Rethinking System Reliability
The boundaries aren’t where you think they are
Rethinking System Reliability
The boundaries aren’t where you think they are
We tend to think of system reliability as something that exists inside the system.
A reliable system is expected to:
execute correctly
remain available
resist corruption
preserve integrity
enforce its rules consistently
And within those boundaries, modern systems have become extraordinarily good. They can validate signatures, order events, replicate state across continents, and enforce deterministic rules with astonishing precision.
But there is a problem hidden inside this model.

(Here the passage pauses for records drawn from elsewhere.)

-- characterisation of min? with the identity key over Int
theorem pvMinChar (xs : List Int) (m : Int) (hm : m ∈ xs) (hle : ∀ y ∈ xs, m ≤ y) :
    PySem.List.min? xs (fun x => x) = some m := by
  cases h : PySem.List.min? xs (fun x => x) with
  | none =>
    rw [PySem.List.min?_eq_none_iff] at h
    subst h; simp at hm
  | some m' =>
    have h1 : m' ≤ m := PySem.List.min?_isMin h m hm
    have h2 : m ≤ m' := hle m' (PySem.List.min?_mem h)
    rw [le_antisymm h1 h2]

-- A's inner loop over range(shorter) computes pvZC
theorem pvFoldEqZC (perm pos2 : List Int) :
    (PySem.List.pyRange 0 (min (perm.length : Int) (pos2.length : Int)) 1).foldl
      (fun acc ii => acc + |PySem.List.pyGetD perm ii 0 - PySem.List.pyGetD pos2 ii 0|) 0
    = pvZC perm pos2 := by
  have hmin : (min (perm.length : Int) (pos2.length : Int))
      = ((min perm.length pos2.length : Nat) : Int) := by simp
  rw [hmin, PySem.List.pyRange_zero_nat, List.foldl_map, PySem.List.foldl_add]
  simp only [PySem.List.pyGetD_natCast, zero_add]
  unfold pvZC
  congr 1
  apply List.ext_getElem
  · simp
  · intro i h1 h2
    simp only [List.length_map, List.length_range] at h1
    simp only [List.getElem_map, List.getElem_range, List.getElem_zipWith]
    rw [List.getD_eq_getElem _ _ (by omega), List.getD_eq_getElem _ _ (by omega)]

-- B's zip-map-sum computes pvZC
theorem pvZipMapEqZC (a b : List Int) :
    ((a.zip b).map (fun pr => |pr.1 - pr.2|)).sum = pvZC a b := by
  induction a generalizing b with
  | nil => rfl
  | cons x a ih =>
    cases b with
    | nil => rfl
    | cons y b => simp only [List.zip_cons_cons, List.map_cons, List.sum_cons, pvZC_cons, ih]

-- the DP invariant
theorem pvProfileNil (q : List Int) :
    pvProfile q [] = some 0 :: List.replicate q.length none := by
  apply List.ext_getElem
  · simp [pvProfile]
  · intro j h1 h2
    simp only [pvProfile, List.length_map, List.length_range] at h1
    cases j with
    | zero => simp [pvProfile, pvM]
    | succ j =>
      have hne : (q.take (j + 1)).reverse ≠ [] := by
        simp only [ne_eq, List.reverse_eq_nil_iff, List.take_eq_nil_iff]
        push_neg
        constructor
        · omega
        · intro hq; subst hq; simp at h1
      simp only [pvProfile, List.reverse_nil, List.getElem_map, List.getElem_range,
        List.getElem_cons_succ, List.getElem_replicate]
      cases hh : (q.take (j + 1)).reverse with
      | nil => exact absurd hh hne
      | cons a t => simp [pvM]

def pvComb (cur prev : Option Int) (c : Int) : Option Int :=
  pvOMin cur (prev.map (fun v => v + c))

theorem pvM_nil_right (p : List Int) : pvM p [] = some 0 := by cases p <;> rfl

theorem pvSetSelf (d : List (Option Int)) (j : Int) (h1 : 0 ≤ j) (h2 : j < (d.length : Int)) :
    PySem.List.pySetD d j (PySem.List.pyGetD d j none) = d := by
  rw [PySem.List.pySetD_of_nonneg _ _ h1, PySem.List.pyGetD_eq_getElem _ _ h1 h2]
  exact List.set_getElem_self (by omega)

It assumes the boundaries of reliability are located where the computation is happening.
They are not.
The real boundaries lie elsewhere.
There is a limit to what digital systems can establish on their own.
They can demonstrate correctness. They can show that rules were followed, that data remained unchanged, that a signature mathematically corresponds to a key. But there are things they cannot prove from within, no matter how sophisticated the protocol becomes.
They cannot prove:
who is trustworthy
when something truly counts
whether an action was meaningfully intended
These are not implementation details. They are structural constraints.
What emerges, once you separate these concerns clearly enough, is a different model of reliability altogether.
Systems provide correctness. Reliability comes from outside the system.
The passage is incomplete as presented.